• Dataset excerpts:
* * *
-- pv_equiv track=rewrite | github.com/Delfiiina/python | clasesLabos/Practica-Parcial/Parcial_Viejo_6del11.py | matriz_capicua
-- ===== SOURCE A (Python) =====
-- from queue import LifoQueue as Pila, Queue as Cola
--
-- def es_capicua (fila:list[int]) -> bool:
--     pila : Pila [int] = Pila ()
--     matriz_dada_vuelta : list [int] = []
--
--     for elem in fila:
--         pila.put(elem)
--     while not pila.empty():
--         elemento : int = pila.get()
--         matriz_dada_vuelta.append(elemento)
--
--     return (list(fila)== list(matriz_dada_vuelta))
--
-- def matriz_capicua (m:list[list[int]]) -> bool:
--     valores : list[bool] = []
--
--     for fila in m:
--         if es_capicua(fila):
--             valores.append(True)
--         else:
--             valores.append(False)
--
--     for valor in valores:
--         if valor == False:
--             return valor
--     return True
-- ===== SOURCE B (Python) =====
-- def _es_pal(fila):
--     i, j = 0, len(fila) - 1
--     while i < j:
--         if fila[i] != fila[j]:
--             return False
--         i += 1
--         j -= 1
--     return True
--
-- def matriz_capicua(m):
--     return all(_es_pal(fila) for fila in m)
-- ===== Notes on version B (the rewrite author's own statement) =====
-- stated objective: simpler
-- what changed: Replaces the stack-based reverse-and-compare per row plus a second scan over a collected list of booleans with an in-place two-pointer palindrome test short-circuited over the rows by all().
import Mathlib
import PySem

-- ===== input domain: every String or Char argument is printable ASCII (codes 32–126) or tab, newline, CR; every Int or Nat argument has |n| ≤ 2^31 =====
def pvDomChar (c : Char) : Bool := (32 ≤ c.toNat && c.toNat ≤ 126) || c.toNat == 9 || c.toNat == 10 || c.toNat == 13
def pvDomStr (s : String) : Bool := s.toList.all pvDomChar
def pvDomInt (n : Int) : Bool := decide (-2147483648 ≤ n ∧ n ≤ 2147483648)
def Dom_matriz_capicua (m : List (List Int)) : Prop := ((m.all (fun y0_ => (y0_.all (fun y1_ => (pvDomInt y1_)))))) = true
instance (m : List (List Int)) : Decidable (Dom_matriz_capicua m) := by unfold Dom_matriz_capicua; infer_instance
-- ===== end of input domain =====

-- B replaces A's reverse-into-a-stack-and-compare per row (plus a second scan over a
-- collected list of booleans) with a two-pointer palindrome test short-circuited over the rows.

-- ===== PORT A =====
-- the pop loop: while not pila.empty(): matriz_dada_vuelta.append(pila.get())
def pvDrain (s : List Int) (acc : List Int) : List Int :=
  match s with
  | [] => acc
  | e :: rest => pvDrain rest (acc ++ [e])

def es_capicua (fila : List Int) : Bool :=
  -- for elem in fila: pila.put(elem)   (stack as a list, top at head)
  let pila : List Int := fila.foldl (fun s e => e :: s) []
  let matriz_dada_vuelta : List Int := pvDrain pila []
  fila == matriz_dada_vuelta

-- for valor in valores: if valor == False: return valor / return True
def pvScan (valores : List Bool) : Bool :=
  match valores with
  | [] => true
  | v :: rest => if v == false then v else pvScan rest

def matriz_capicua (m : List (List Int)) : Bool :=
  let valores : List Bool :=
    m.foldl (fun acc fila => acc ++ [if es_capicua fila then true else false]) []
  pvScan valores

-- ===== PORT B =====
-- while i < j: if fila[i] != fila[j]: return False; i += 1; j -= 1 / return True
def pal2 (xs : List Int) (i j : Nat) : Bool :=
  if h : i < j then
    if xs.getD i 0 ≠ xs.getD j 0 then false
    else pal2 xs (i + 1) (j - 1)
  else true
termination_by j - i

def matriz_capicua_alt (m : List (List Int)) : Bool :=
  m.all (fun fila => pal2 fila 0 (fila.length - 1))

-- ===== PRECONDITION & SPEC =====
def Spec_matriz_capicua (m : List (List Int)) (out : Bool) : Prop := out = matriz_capicua_alt m
instance (m : List (List Int)) (out : Bool) : Decidable (Spec_matriz_capicua m out) := by unfold Spec_matriz_capicua; infer_instance

-- ===== CLAIM (what is proved, stated in full; the proofs are below) =====
def Claim_equal_matriz_capicua : Prop := ∀ (m : List (List Int)), Dom_matriz_capicua m → Spec_matriz_capicua m (matriz_capicua m)

-- ===== LEMMAS AND PROOFS =====

theorem pvDrain_eq (s acc : List Int) : pvDrain s acc = acc ++ s := by
  induction s generalizing acc with
  | nil => simp [pvDrain]
  | cons e rest ih => simp [pvDrain, ih]

theorem foldl_cons_eq_reverse (l acc : List Int) :
    l.foldl (fun s e => e :: s) acc = l.reverse ++ acc := by
  induction l generalizing acc with
  | nil => simp
  | cons a t ih => simp [List.foldl_cons, ih]

theorem es_capicua_eq (fila : List Int) :
    es_capicua fila = decide (fila = fila.reverse) := by
  simp only [es_capicua, pvDrain_eq, foldl_cons_eq_reverse, List.append_nil, List.nil_append]
  by_cases h : fila = fila.reverse
  · rw [decide_eq_true h]
    exact beq_iff_eq.mpr h
  · rw [decide_eq_false h]
    exact beq_eq_false_iff_ne.mpr h

-- two-pointer loop characterised by the pointwise mirror condition
theorem pal2_iff (xs : List Int) (i j : Nat) :
    pal2 xs i j = true ↔ ∀ k, i ≤ k → k ≤ j → xs.getD k 0 = xs.getD (i + j - k) 0 := by
  by_cases h : i < j
  · rw [pal2]
    simp only [h, dif_pos]
    by_cases he : xs.getD i 0 = xs.getD j 0
    · simp only [he, ne_eq, not_true_eq_false, if_false, pal2_iff xs (i+1) (j-1)]
      constructor
      · intro hmid k hik hkj
        by_cases hki : k = i
        · subst hki
          have harith : k + j - k = j := by omega
          rw [harith]; exact he
        · by_cases hkj' : k = j
          · subst hkj'
            have harith : i + k - k = i := by omega
            rw [harith]; exact he.symm
          · have := hmid k (by omega) (by omega)
            have harith : i + 1 + (j - 1) - k = i + j - k := by omega
            rwa [harith] at this
      · intro hall k hik hkj
        have := hall k (by omega) (by omega)
        have harith : i + 1 + (j - 1) - k = i + j - k := by omega
        rw [harith]; exact this
    · simp only [he, ne_eq, not_false_eq_true, if_true]
      constructor
      · intro hfalse; exact absurd hfalse (by decide)
      · intro hall
        have := hall i (le_refl i) (by omega)
        have harith : i + j - i = j := by omega
        rw [harith] at this
        exact absurd this he
  · rw [pal2]
    simp only [h, dif_neg, not_false_iff, true_iff]
    intro k hik hkj
    have hki : k = i := by omega
    have hkj2 : k = j := by omega
    subst hki
    simp [hkj2]
termination_by j - i

theorem reverse_iff_mirror (xs : List Int) :
    xs = xs.reverse ↔ ∀ k, k < xs.length → xs.getD k 0 = xs.getD (xs.length - 1 - k) 0 := by
  constructor
  · intro hrev k hk
    conv_lhs => rw [hrev]
    rw [List.getD_eq_getElem?_getD, List.getD_eq_getElem?_getD]
    rw [List.getElem?_reverse hk]
  · intro hall
    apply List.ext_getElem (by simp)
    intro k h1 h2
    have hk : k < xs.length := h1
    have := hall (xs.length - 1 - k) (by omega)
    have harith : xs.length - 1 - (xs.length - 1 - k) = k := by omega
    rw [harith] at this
    have hrev : xs.reverse[k] = xs[xs.length - 1 - k] := by
      rw [List.getElem_reverse]
    rw [hrev]
    have ha : xs.getD k 0 = xs[k] := List.getD_eq_getElem xs 0 hk
    have hb : xs.getD (xs.length - 1 - k) 0 = xs[xs.length - 1 - k] :=
      List.getD_eq_getElem xs 0 (by omega)
    rw [ha, hb] at this
    exact this.symm

theorem pal2_eq_reverse (xs : List Int) :
    pal2 xs 0 (xs.length - 1) = decide (xs = xs.reverse) := by
  rcases Nat.eq_zero_or_pos xs.length with h0 | hpos
  · have : xs = [] := List.length_eq_zero_iff.mp h0
    subst this
    rw [pal2]
    rfl
  · by_cases hrev : xs = xs.reverse
    · rw [decide_eq_true hrev, pal2_iff]
      intro k h0k hk
      have := (reverse_iff_mirror xs).mp hrev k (by omega)
      simpa using this
    · simp only [hrev, decide_false]
      by_contra hne
      have hpal : pal2 xs 0 (xs.length - 1) = true := by
        cases hb : pal2 xs 0 (xs.length - 1) with
        | true => rfl
        | false => exact absurd hb hne
      have := (pal2_iff xs 0 (xs.length - 1)).mp hpal
      apply hrev
      rw [reverse_iff_mirror]
      intro k hk
      have := this k (by omega) (by omega)
      simpa using this

theorem pvScan_eq_all (l : List Bool) : pvScan l = l.all id := by
  induction l with
  | nil => rfl
  | cons v rest ih =>
    cases v <;> simp [pvScan, ih]

theorem valores_eq (m : List (List Int)) (acc : List Bool) :
    m.foldl (fun acc fila => acc ++ [if es_capicua fila then true else false]) acc
      = acc ++ m.map (fun fila => es_capicua fila) := by
  induction m generalizing acc with
  | nil => simp
  | cons fila rest ih =>
    simp only [List.foldl_cons, ih, List.map_cons]
    have : (if es_capicua fila then true else false) = es_capicua fila := by
      cases es_capicua fila <;> rfl
    rw [this]
    simp

-- ===== VERDICT (by name: the statement is the Claim_ definition above) =====
theorem matriz_capicua_spec : Claim_equal_matriz_capicua := by
  intro m hd
  clear hd
  unfold Spec_matriz_capicua matriz_capicua matriz_capicua_alt
  rw [valores_eq, List.nil_append, pvScan_eq_all, List.all_map]
  induction m with
  | nil => rfl
  | cons fila rest ih =>
    simp only [List.all_cons, ih]
    congr 1
    simp only [Function.comp_apply, id_eq]
    rw [es_capicua_eq, pal2_eq_reverse]
-- pv_equiv track=rewrite | github.com/richt3211/CS-1410 | dnaSequencing.py | findBestCandidate
-- ===== SOURCE A (Python) =====
-- def findLargestOverlap(target, candidate):
-- 	if not target and not candidate:
-- 		return -1
-- 	if len(target) != len(candidate):
-- 		return -1
-- 	length = len(target)
-- 	overlap = 0
-- 	for x in range(length):
-- 		print ('target')
-- 		print (target[length -x -1: length])
-- 		print ('candidate')
-- 		print (candidate[0: x +1])
-- 		if target[length - x - 1: length] == candidate[0: x + 1]:
-- 			overlap = x + 1
-- 	if not overlap:
-- 		return (0)
-- 	else:
-- 		return overlap
--
-- def findBestCandidate(target, string):
-- 	overlap = []
-- 	for x in range(len(string)):
-- 		overlap.append(findLargestOverlap(target, string[x]))
-- 	best_Candidate_Length = max(overlap)
-- 	best_Candidate = overlap.index(best_Candidate_Length)
-- 	if overlap[best_Candidate] == 0:
-- 		return ('', 0)
-- 	return (string[best_Candidate], overlap[best_Candidate])
-- ===== SOURCE B (Python) =====
-- def findLargestOverlap(target, candidate):
-- 	if not target and not candidate:
-- 		return -1
-- 	if len(target) != len(candidate):
-- 		return -1
-- 	length = len(target)
-- 	overlap = 0
-- 	for x in range(length):
-- 		print ('target')
-- 		print (target[length -x -1: length])
-- 		print ('candidate')
-- 		print (candidate[0: x +1])
-- 		if target[length - x - 1: length] == candidate[0: x + 1]:
-- 			overlap = x + 1
-- 	if not overlap:
-- 		return (0)
-- 	else:
-- 		return overlap
--
-- def findBestCandidate(target, string):
-- 	# single pass: keep the first candidate with the strictly greatest overlap
-- 	best_candidate = string[0]
-- 	best_overlap = findLargestOverlap(target, best_candidate)
-- 	for s in string[1:]:
-- 		o = findLargestOverlap(target, s)
-- 		if o > best_overlap:
-- 			best_candidate, best_overlap = s, o
-- 	if best_overlap == 0:
-- 		return ('', 0)
-- 	return (best_candidate, best_overlap)
-- ===== Notes on version B (the rewrite author's own statement) =====
-- stated objective: simpler
-- what changed: findBestCandidate no longer builds an overlap list and re-scans it with max() and .index(); it is a single pass that keeps the first candidate whose overlap is strictly greatest (initialised from the first candidate so -1 overlaps are handled).
import Mathlib
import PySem

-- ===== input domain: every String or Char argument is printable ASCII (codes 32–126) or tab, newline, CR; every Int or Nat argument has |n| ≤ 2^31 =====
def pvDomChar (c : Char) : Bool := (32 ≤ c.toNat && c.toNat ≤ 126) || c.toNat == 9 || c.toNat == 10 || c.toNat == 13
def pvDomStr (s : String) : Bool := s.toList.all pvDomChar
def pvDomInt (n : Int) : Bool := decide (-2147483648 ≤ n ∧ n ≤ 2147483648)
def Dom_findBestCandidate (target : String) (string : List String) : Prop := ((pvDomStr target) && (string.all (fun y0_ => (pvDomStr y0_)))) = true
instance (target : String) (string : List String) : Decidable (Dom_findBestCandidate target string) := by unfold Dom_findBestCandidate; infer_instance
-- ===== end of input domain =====

-- B replaces A's overlap-list + max() + .index() re-scans by a single pass that keeps the first
-- candidate with the strictly greatest overlap (objective: simpler); equivalence is about the
-- RETURN value — the prints inside findLargestOverlap (identical in A and B) are not modelled.

-- ===== PORT A =====
-- helper: findLargestOverlap, byte-for-byte the same in Source A and Source B (prints are I/O only);
-- works on the code-point lists of the two strings; slices are PySem slices, exact
def findLargestOverlapPort (target candidate : List Char) : Int :=
  if target = [] ∧ candidate = [] then -1
  else if ¬ (target.length = candidate.length) then -1
  else
    let length := target.length
    let overlap : Int := (List.range length).foldl (fun ov x =>
      if PySem.List.slice target (some ((length : Int) - (x : Int) - 1)) (some (length : Int)) =
         PySem.List.slice candidate (some 0) (some ((x : Int) + 1)) then ((x : Int) + 1) else ov) 0
    if overlap = 0 then 0 else overlap

def findBestCandidate (target : String) (string : List String) : String × Int :=
  -- overlap = []; for x in range(len(string)): overlap.append(findLargestOverlap(target, string[x]))
  -- (x always in range, so string[x] is ported as getD)
  let overlap : List Int := (List.range string.length).foldl
    (fun acc x => acc ++ [findLargestOverlapPort target.toList ((string.getD x "").toList)]) []
  match PySem.List.max? overlap (fun y => y) with
  | none => ("", 0)      -- max([]) raises ValueError: outside Pre_
  | some m =>
    match PySem.List.index? overlap m with
    | none => ("", 0)    -- unreachable: m ∈ overlap
    | some i =>
      if overlap.getD i 0 = 0 then ("", 0)
      else (string.getD i "", overlap.getD i 0)

-- ===== PORT B =====
def findBestCandidate_alt (target : String) (string : List String) : String × Int :=
  match string with
  | [] => ("", 0)        -- string[0] raises IndexError: outside Pre_
  | s :: t =>            -- best = string[0] with its overlap; loop over string[1:] (= t)
    let best := t.foldl
      (fun p c =>
        let o := findLargestOverlapPort target.toList c.toList
        if o > p.2 then (c, o) else p)
      (s, findLargestOverlapPort target.toList s.toList)
    if best.2 = 0 then ("", 0) else best

-- ===== PRECONDITION & SPEC =====
-- Pre_ excludes only the empty candidate list, on which A raises ValueError (max of empty
-- sequence) and B raises IndexError (string[0]).
def Pre_findBestCandidate (target : String) (string : List String) : Prop := string ≠ []
instance (target : String) (string : List String) : Decidable (Pre_findBestCandidate target string) := by unfold Pre_findBestCandidate; infer_instance
def pvWitness_findBestCandidate : String × List String := ("abab", ["bbab", "abab"])

def Spec_findBestCandidate (target : String) (string : List String) (out : String × Int) : Prop := out = findBestCandidate_alt target string
instance (target : String) (string : List String) (out : String × Int) : Decidable (Spec_findBestCandidate target string out) := by unfold Spec_findBestCandidate; infer_instance

-- ===== CLAIM (what is proved, stated in full; the proofs are below) =====
def Claim_equal_findBestCandidate : Prop := ∀ (target : String) (string : List String), Dom_findBestCandidate target string → Pre_findBestCandidate target string → Spec_findBestCandidate target string (findBestCandidate target string)

-- ===== LEMMAS AND PROOFS =====

-- A's append loop over range(len(string)) builds exactly the helper mapped over string
theorem pv_overlap_list (f : String → Int) (l : List String) :
    (List.range l.length).foldl (fun acc x => acc ++ [f (l.getD x "")]) [] = l.map f := by
  rw [PySem.List.foldl_append_singleton_eq_map]
  simp only [List.nil_append]
  apply List.ext_getElem
  · simp
  · intro i h1 h2
    simp [List.getD_eq_getElem?_getD, List.getElem?_eq_getElem (by simpa using h1 : i < l.length)]

-- B's loop keeps the first element achieving the running maximum: its result is the maximum
-- together with the element at the FIRST index achieving it (or the seed if nothing beats it)
theorem pv_loop_eq (f : String → Int) (t : List String) : ∀ (bs : String) (bo : Int),
    t.foldl (fun p c => if f c > p.2 then (c, f c) else p) (bs, bo)
    = (if bo = (t.map f).foldl max bo then (bs, bo)
       else match PySem.List.index? (t.map f) ((t.map f).foldl max bo) with
            | some j => (t.getD j "", (t.map f).foldl max bo)
            | none => (bs, bo)) := by
  induction t with
  | nil => intro bs bo; simp
  | cons c t ih =>
    intro bs bo
    simp only [List.foldl_cons, List.map_cons]
    by_cases h : f c > bo
    · rw [if_pos h, ih]
      have hmax : max bo (f c) = f c := by omega
      rw [hmax]
      have hle := (PySem.List.le_foldl_max (List.map f t) (f c)).1
      rw [if_neg (by omega : ¬ bo = List.foldl max (f c) (List.map f t))]
      by_cases hc : f c = List.foldl max (f c) (List.map f t)
      · rw [if_pos hc, ← hc, PySem.List.index?_cons_self]
        simp
      · rw [if_neg hc, PySem.List.index?_cons_of_ne _ hc]
        have hmem : List.foldl max (f c) (List.map f t) ∈ List.map f t := by
          rcases PySem.List.foldl_max_mem (List.map f t) (f c) with h1 | h1
          · exact absurd h1.symm hc
          · exact h1
        obtain ⟨j, hj⟩ := Option.isSome_iff_exists.mp ((PySem.List.index?_isSome_iff _ _).mpr hmem)
        rw [hj]
        simp
    · rw [if_neg h, ih]
      have hmax : max bo (f c) = bo := by omega
      rw [hmax]
      by_cases hb : bo = List.foldl max bo (List.map f t)
      · rw [if_pos hb, if_pos hb]
      · rw [if_neg hb, if_neg hb]
        have hle := (PySem.List.le_foldl_max (List.map f t) bo).1
        have hne : f c ≠ List.foldl max bo (List.map f t) := by omega
        rw [PySem.List.index?_cons_of_ne _ hne]
        have hmem : List.foldl max bo (List.map f t) ∈ List.map f t := by
          rcases PySem.List.foldl_max_mem (List.map f t) bo with h1 | h1
          · exact absurd h1.symm hb
          · exact h1
        obtain ⟨j, hj⟩ := Option.isSome_iff_exists.mp ((PySem.List.index?_isSome_iff _ _).mpr hmem)
        rw [hj]
        simp

-- ===== VERDICT (by name: the statement is the Claim_ definition above) =====
theorem findBestCandidate_spec : Claim_equal_findBestCandidate := by
  intro target string _ hpre
  unfold Spec_findBestCandidate
  cases string with
  | nil => exact absurd rfl hpre
  | cons s t =>
    simp only [findBestCandidate, findBestCandidate_alt]
    rw [pv_overlap_list (fun c => findLargestOverlapPort target.toList c.toList) (s :: t)]
    simp only [List.map_cons]
    rw [PySem.List.max?_id_cons]
    rw [pv_loop_eq (fun c => findLargestOverlapPort target.toList c.toList) t]
    by_cases hs : findLargestOverlapPort target.toList s.toList
        = (t.map (fun c => findLargestOverlapPort target.toList c.toList)).foldl max (findLargestOverlapPort target.toList s.toList)
    · rw [if_pos hs, ← hs]
      simp only [PySem.List.index?_cons_self]
      simp
    · rw [if_neg hs]
      have hmem : (t.map (fun c => findLargestOverlapPort target.toList c.toList)).foldl max (findLargestOverlapPort target.toList s.toList)
          ∈ t.map (fun c => findLargestOverlapPort target.toList c.toList) := by
        rcases PySem.List.foldl_max_mem (t.map (fun c => findLargestOverlapPort target.toList c.toList)) (findLargestOverlapPort target.toList s.toList) with h1 | h1
        · exact absurd h1.symm hs
        · exact h1
      obtain ⟨j, hj⟩ := Option.isSome_iff_exists.mp ((PySem.List.index?_isSome_iff _ _).mpr hmem)
      obtain ⟨hk, hval, _⟩ := PySem.List.getElem_of_index?_eq_some hj
      simp only [PySem.List.index?_cons_of_ne _ hs, hj, Option.map_some]
      simp [List.getD_eq_getElem?_getD, List.getElem?_eq_getElem hk, hval]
* * *
• What is required:
What do the lines above say from the one containing "else false]) acc" down to the one containing "cases es_capicua fila <;> rfl"? Return them exactly, both end lines included, and only them.

• Expected answer:
    m.foldl (fun acc fila => acc ++ [if es_capicua fila then true else false]) acc
      = acc ++ m.map (fun fila => es_capicua fila) := by
  induction m generalizing acc with
  | nil => simp
  | cons fila rest ih =>
    simp only [List.foldl_cons, ih, List.map_cons]
    have : (if es_capicua fila then true else false) = es_capicua fila := by
      cases es_capicua fila <;> rfl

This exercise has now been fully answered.